Compared to the 6 megapixel Fujifilm FinePix F20: The F20 is the budget camera in the FinePix F series, yet still offers a 6 megapixel Super CCD sensor, with ISO upto 2000, and a High Speed mode to make sure the camera responds quickly.

Apart from the styling there is little difference between these models - the lens, flash, focus-assist lamp, microphone, shutter release and battery / memory compartment are all located in the same place.

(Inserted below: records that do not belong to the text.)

-- pv_equiv track=rewrite | github.com/buddhashrestha/videoindexer | utils.py | list_anding
-- ===== SOURCE A (Python) =====
-- def list_anding(bitmap_list):
--     and_result = bitmap_list[0]
--     i = 1
--     while True:
--         and_result = and_result & bitmap_list[i]
--         i = i + 1
--         if i == len(bitmap_list):
--             break
--     max_len = max([len(bin(i)[2:]) for i in bitmap_list])
--     # write comment for this theeesss logic////
--     offsets = list(find_offsets(and_result))[::-1]
--     offsets = [max_len - item for item in offsets]
--     return offsets
--
-- def find_offsets(haystack):
--     """
--     Find the start of all (possibly-overlapping) instances of needle in haystack
--     """
--     offs = -1
--     while True:
--         offs = offs + 1
--         if not haystack:
--             break
--         if haystack & 1:
--             yield offs
--         haystack = haystack >> 1
-- ===== SOURCE B (Python) =====
-- def list_anding(bitmap_list):
--     and_result = bitmap_list[0]
--     for x in bitmap_list[1:]:
--         and_result &= x
--     max_len = max(len(bin(x)[2:]) for x in bitmap_list)
--     s = bin(and_result)[2:].zfill(max_len)
--     return [i + 1 for i, ch in enumerate(s) if ch == '1']
-- ===== Notes on version B (the rewrite author's own statement) =====
-- stated objective: simpler
-- what changed: B folds the AND over the tail instead of an index-and-break while loop, and extracts the set-bit columns by scanning the zero-padded binary string left-to-right instead of generating LSB-first bit offsets, reversing them and subtracting from max_len.
import Mathlib
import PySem

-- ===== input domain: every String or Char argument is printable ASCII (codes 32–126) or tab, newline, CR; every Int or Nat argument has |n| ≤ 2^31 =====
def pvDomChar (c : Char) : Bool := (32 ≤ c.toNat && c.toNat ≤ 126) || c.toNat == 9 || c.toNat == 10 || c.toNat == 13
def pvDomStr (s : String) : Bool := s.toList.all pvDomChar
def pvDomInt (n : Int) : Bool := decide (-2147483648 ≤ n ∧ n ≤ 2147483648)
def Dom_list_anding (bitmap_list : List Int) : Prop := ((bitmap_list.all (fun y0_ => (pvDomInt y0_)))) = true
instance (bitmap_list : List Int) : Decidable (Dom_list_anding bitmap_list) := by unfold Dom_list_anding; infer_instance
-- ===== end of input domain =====

-- B replaces A's index/break AND-loop by a fold over the tail and A's LSB-first
-- bit-offset generator + reverse + subtract-from-max_len by a single left-to-right
-- scan of the zero-padded binary string (objective: simpler).

-- ===== PORT A =====

-- digits of bin(n) (MSB first) for n : Nat, [] for 0; shared helper for the builtin bin()
def natBinAuxF : Nat → Nat → List Char
  | _, 0 => []
  | n, fuel+1 => if n = 0 then [] else natBinAuxF (n/2) fuel ++ [if n % 2 = 1 then '1' else '0']
def natBinAux (n : Nat) : List Char := natBinAuxF n n

-- Python bin(n)[2:] as a char list ('-0b101'[2:] = 'b101' for negative n)
def binStr (n : Int) : List Char :=
  if n < 0 then 'b' :: natBinAux (-n).toNat
  else if n = 0 then ['0'] else natBinAux n.toNat

-- A's while-loop: and_result &= bitmap_list[i]; i += 1; break when i == len (fuel = len)
def andLoopA (xs : List Int) : Int → Nat → Nat → Int
  | acc, _, 0 => acc
  | acc, i, fuel+1 =>
    match PySem.List.pyGet? xs (i : Int) with
    | none => acc    -- IndexError (outside Pre_)
    | some v =>
      let acc2 := PySem.Int.band acc v
      if i + 1 = xs.length then acc2 else andLoopA xs acc2 (i+1) fuel

-- A's find_offsets generator, fueled (the loop halves haystack until 0; diverges for
-- negative haystack in Python — such inputs are outside Pre_)
def findOffsetsA : Int → Int → Nat → List Int
  | _, _, 0 => []
  | h, offs, fuel+1 =>
    let o := offs + 1
    if h = 0 then []
    else (if PySem.Int.band h 1 = 1 then [o] else []) ++ findOffsetsA (h >>> (1:Nat)) o fuel

def list_anding (bitmap_list : List Int) : List Int :=
  match PySem.List.pyGet? bitmap_list 0 with
  | none => []    -- IndexError on [] (outside Pre_)
  | some first =>
    let and_result := andLoopA bitmap_list first 1 bitmap_list.length
    match PySem.List.max? (bitmap_list.map (fun i => ((binStr i).length : Int))) (fun y => y) with
    | none => []  -- unreachable: bitmap_list ≠ [] under Pre_
    | some max_len =>
      let offsets := (findOffsetsA and_result (-1) (and_result.natAbs + 1)).reverse
      offsets.map (fun item => max_len - item)
-- pv_equiv track=rewrite | github.com/Raptorpit/Dota2_Boost_Price_Bot | calculate.py | boost_price
-- ===== SOURCE A (Python) =====
-- def boost_price(price_dict, starting_mmr, ending_mmr):
--     price_dict = price_dict
--     starting_mmr = starting_mmr
--     ending_mmr = ending_mmr
--     summa = 0
--     while starting_mmr < ending_mmr:
--         for k, v in price_dict.items():
--             if starting_mmr in v:
--                 summa += k
--         starting_mmr += 100
--     return summa
-- ===== SOURCE B (Python) =====
-- def boost_price(price_dict, starting_mmr, ending_mmr):
--     total = 0
--     for k, v in price_dict.items():
--         for m in set(v):
--             if starting_mmr <= m < ending_mmr and (m - starting_mmr) % 100 == 0:
--                 total += k
--     return total
-- ===== Notes on version B (the rewrite author's own statement) =====
-- stated objective: alternative
-- what changed: Instead of stepping through the MMR range 100 at a time and rescanning the whole dict at every step, B makes a single pass over the dict entries and, for each distinct value m, decides arithmetically whether m lies on the 100-step progression from starting_mmr; cost depends on the number of entries rather than on the range length.
import Mathlib
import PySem

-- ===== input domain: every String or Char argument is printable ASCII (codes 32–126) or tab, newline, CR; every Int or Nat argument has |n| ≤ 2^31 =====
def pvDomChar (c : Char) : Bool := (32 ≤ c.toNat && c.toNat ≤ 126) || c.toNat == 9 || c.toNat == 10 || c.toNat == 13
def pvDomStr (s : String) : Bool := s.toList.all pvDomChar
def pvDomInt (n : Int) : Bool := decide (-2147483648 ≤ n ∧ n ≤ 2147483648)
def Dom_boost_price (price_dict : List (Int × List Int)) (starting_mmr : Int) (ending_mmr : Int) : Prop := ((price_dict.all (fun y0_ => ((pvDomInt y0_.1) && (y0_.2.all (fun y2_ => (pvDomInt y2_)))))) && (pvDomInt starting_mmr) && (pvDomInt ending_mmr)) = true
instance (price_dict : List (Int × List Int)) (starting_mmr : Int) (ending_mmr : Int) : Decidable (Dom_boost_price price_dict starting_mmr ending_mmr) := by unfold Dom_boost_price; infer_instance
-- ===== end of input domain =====

-- ===== PORT A =====
-- faithful port of A: while-loop stepping starting_mmr by 100, inner for-loop over the dict summing keys whose value list contains the current mmr
def pvInnerA (price_dict : List (Int × List Int)) (s : Int) (summa : Int) : Int :=
  price_dict.foldl (fun summa kv => if kv.2.contains s then summa + kv.1 else summa) summa

def pvLoopA (price_dict : List (Int × List Int)) (s e : Int) (summa : Int) : Int :=
  if h : s < e then pvLoopA price_dict (s + 100) e (pvInnerA price_dict s summa) else summa
termination_by (e - s).toNat
decreasing_by omega

def boost_price (price_dict : List (Int × List Int)) (starting_mmr : Int) (ending_mmr : Int) : Int :=
  pvLoopA price_dict starting_mmr ending_mmr 0

-- ===== PORT B =====
-- B: one pass over the entries; for each distinct value m, add k iff m lies on the
-- 100-step progression from starting_mmr (membership decided arithmetically)
def pvHit (k s e : Int) (dl : List Int) : Int :=
  dl.foldl (fun a m => if s ≤ m ∧ m < e ∧ PySem.Int.mod (m - s) 100 = 0 then a + k else a) 0

def boost_price_alt (price_dict : List (Int × List Int)) (starting_mmr : Int) (ending_mmr : Int) : Int :=
  price_dict.foldl
    (fun total kv => total + pvHit kv.1 starting_mmr ending_mmr (PySem.Set.ofList kv.2)) 0

-- ===== PRECONDITION & SPEC =====
def Spec_boost_price (price_dict : List (Int × List Int)) (starting_mmr : Int) (ending_mmr : Int) (out : Int) : Prop := out = boost_price_alt price_dict starting_mmr ending_mmr
instance (price_dict : List (Int × List Int)) (starting_mmr : Int) (ending_mmr : Int) (out : Int) : Decidable (Spec_boost_price price_dict starting_mmr ending_mmr out) := by unfold Spec_boost_price; infer_instance

-- ===== CLAIM (what is proved, stated in full; the proofs are below) =====
def Claim_equal_boost_price : Prop := ∀ (price_dict : List (Int × List Int)) (starting_mmr : Int) (ending_mmr : Int), Dom_boost_price price_dict starting_mmr ending_mmr → Spec_boost_price price_dict starting_mmr ending_mmr (boost_price price_dict starting_mmr ending_mmr)

-- ===== LEMMAS AND PROOFS =====

lemma sum_map_add {A : Type} (f g : A -> Int) (l : List A) :
    (l.map (fun x => f x + g x)).sum = (l.map f).sum + (l.map g).sum := by
  induction l with
  | nil => simp
  | cons x tl ih => simp only [List.map_cons, List.sum_cons, ih]; ring

lemma sum_map_zero {A : Type} (f : A -> Int) (l : List A) (h : ∀ x ∈ l, f x = 0) :
    (l.map f).sum = 0 := by
  apply List.sum_eq_zero
  intro y hy
  rcases List.mem_map.mp hy with ⟨x, hx, rfl⟩
  exact h x hx

-- B's inner fold as a mapped sum (with the Python '%' rewritten to emod: divisor 100 > 0)
lemma pvHit_eq_sum (k s e : Int) (dl : List Int) :
    pvHit k s e dl
      = (dl.map (fun m => if s ≤ m ∧ m < e ∧ (m - s) % 100 = 0 then k else 0)).sum := by
  unfold pvHit
  rw [PySem.List.foldl_congr_mem
        (g := fun a m => a + (if s ≤ m ∧ m < e ∧ (m - s) % 100 = 0 then k else 0))]
  · rw [PySem.List.foldl_add, zero_add]
  · intro a m _
    rw [PySem.Int.mod_eq_emod_of_pos (by norm_num)]
    split_ifs <;> simp

-- A's inner fold as a mapped sum
lemma pvInnerA_eq_sum (pd : List (Int × List Int)) (s acc : Int) :
    pvInnerA pd s acc
      = acc + (pd.map (fun kv => if kv.2.contains s then kv.1 else 0)).sum := by
  unfold pvInnerA
  rw [PySem.List.foldl_congr_mem
        (g := fun a kv => a + (if kv.2.contains s then kv.1 else 0))]
  · rw [PySem.List.foldl_add]
  · intro a kv _; split_ifs <;> simp

lemma alt_eq_sum (pd : List (Int × List Int)) (s e : Int) :
    boost_price_alt pd s e
      = (pd.map (fun kv => pvHit kv.1 s e (PySem.Set.ofList kv.2))).sum := by
  unfold boost_price_alt
  rw [PySem.List.foldl_add, zero_add]

lemma sum_indicator (dl : List Int) (h : dl.Nodup) (s k : Int) :
    (dl.map (fun m => if m = s then k else 0)).sum = if s ∈ dl then k else 0 := by
  induction dl with
  | nil => simp
  | cons x tl ih =>
    rcases List.nodup_cons.mp h with ⟨hx, htl⟩
    by_cases hxs : x = s
    · subst hxs
      have hz : (tl.map (fun m => if m = x then k else 0)).sum = 0 := by
        apply sum_map_zero
        intro m hm
        have : m ≠ x := fun he => hx (he ▸ hm)
        simp [this]
      simp [hz, hx]
    · have hsx : s ≠ x := fun he => hxs he.symm
      simp [hxs, hsx, ih htl]

-- one step of the progression, per entry: peel off the contribution of m = s
lemma pvHit_step (k s e : Int) (dl : List Int) (hnd : dl.Nodup) (hse : s < e) :
    pvHit k s e dl = (if dl.contains s then k else 0) + pvHit k (s + 100) e dl := by
  rw [pvHit_eq_sum, pvHit_eq_sum]
  have hpt : ∀ m : Int,
      (if s ≤ m ∧ m < e ∧ (m - s) % 100 = 0 then k else 0)
        = (if m = s then k else 0)
          + (if s + 100 ≤ m ∧ m < e ∧ (m - (s + 100)) % 100 = 0 then k else 0) := by
    intro m
    by_cases hm : m = s
    · subst hm; simp [hse]
    · have : (s ≤ m ∧ m < e ∧ (m - s) % 100 = 0)
          ↔ (s + 100 ≤ m ∧ m < e ∧ (m - (s + 100)) % 100 = 0) := by
        constructor <;> (rintro ⟨h1, h2, h3⟩; refine ⟨by omega, h2, by omega⟩)
      simp only [this, hm, if_false, zero_add]
  calc (dl.map (fun m => if s ≤ m ∧ m < e ∧ (m - s) % 100 = 0 then k else 0)).sum
      = (dl.map (fun m => (if m = s then k else 0)
          + (if s + 100 ≤ m ∧ m < e ∧ (m - (s + 100)) % 100 = 0 then k else 0))).sum := by
        exact congrArg List.sum (List.map_congr_left (fun m _ => hpt m))
    _ = (dl.map (fun m => if m = s then k else 0)).sum
          + (dl.map (fun m => if s + 100 ≤ m ∧ m < e ∧ (m - (s + 100)) % 100 = 0 then k else 0)).sum :=
        sum_map_add _ _ dl
    _ = _ := by
        rw [sum_indicator dl hnd s k]
        by_cases hmem : s ∈ dl <;> simp [hmem]

-- one step of the progression, lifted to the whole dict
lemma alt_step (pd : List (Int × List Int)) (s e : Int) (hse : s < e) :
    boost_price_alt pd s e
      = (pd.map (fun kv => if kv.2.contains s then kv.1 else 0)).sum
          + boost_price_alt pd (s + 100) e := by
  rw [alt_eq_sum, alt_eq_sum]
  induction pd with
  | nil => simp
  | cons kv tl ih =>
    simp only [List.map_cons, List.sum_cons, ih]
    rw [pvHit_step kv.1 s e (PySem.Set.ofList kv.2) (PySem.Set.nodup_ofList kv.2) hse]
    simp only [List.contains_iff_mem, PySem.Set.mem_ofList]
    ring

lemma alt_empty (pd : List (Int × List Int)) (s e : Int) (h : ¬ s < e) :
    boost_price_alt pd s e = 0 := by
  rw [alt_eq_sum]
  apply sum_map_zero
  intro kv _
  rw [pvHit_eq_sum]
  apply sum_map_zero
  intro m _
  have : ¬ (s ≤ m ∧ m < e ∧ (m - s) % 100 = 0) := by rintro ⟨h1, h2, _⟩; omega
  rw [if_neg this]

lemma loopA_eq (pd : List (Int × List Int)) (e : Int) :
    ∀ (n : Nat) (s acc : Int), (e - s).toNat = n →
      pvLoopA pd s e acc = acc + boost_price_alt pd s e := by
  intro n
  induction n using Nat.strong_induction_on with
  | _ n ih =>
    intro s acc hn
    rw [pvLoopA]
    by_cases hse : s < e
    · rw [dif_pos hse]
      rw [ih ((e - (s + 100)).toNat) (by omega) (s + 100) _ rfl]
      rw [pvInnerA_eq_sum, alt_step pd s e hse]
      ring
    · rw [dif_neg hse, alt_empty pd s e hse]
      ring

-- ===== VERDICT (by name: the statement is the Claim_ definition above) =====
theorem boost_price_spec : Claim_equal_boost_price := by
  intro pd s e _
  unfold Spec_boost_price boost_price
  rw [loopA_eq pd e ((e - s).toNat) s 0 rfl]
  ring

From the front: The F20 measures the same give or take a few millimeters, both cameras feature a compact metal body, with the F40fd featuring a more wedge like shape and a thinner body, and neither camera features much of a hand grip. The F20 features a mode selector on top that lets you choose between photo or video mode, while the F40fd features a mode dial on the back, and a zoom control on top of the camera surrounding the shutter release.

On the back: The screens appears similar, and the button layout is very similar, except the F20 features a zoom control on the back, and the F40fd features a mode dial instead. The modes are accessed through a menu on the F20. There is a face-detection button on the F40fd, while the F20 has an anti-blur mode button instead as it doesn't feature face-detection. (The simple solution to this is to point the camera at someone's face!)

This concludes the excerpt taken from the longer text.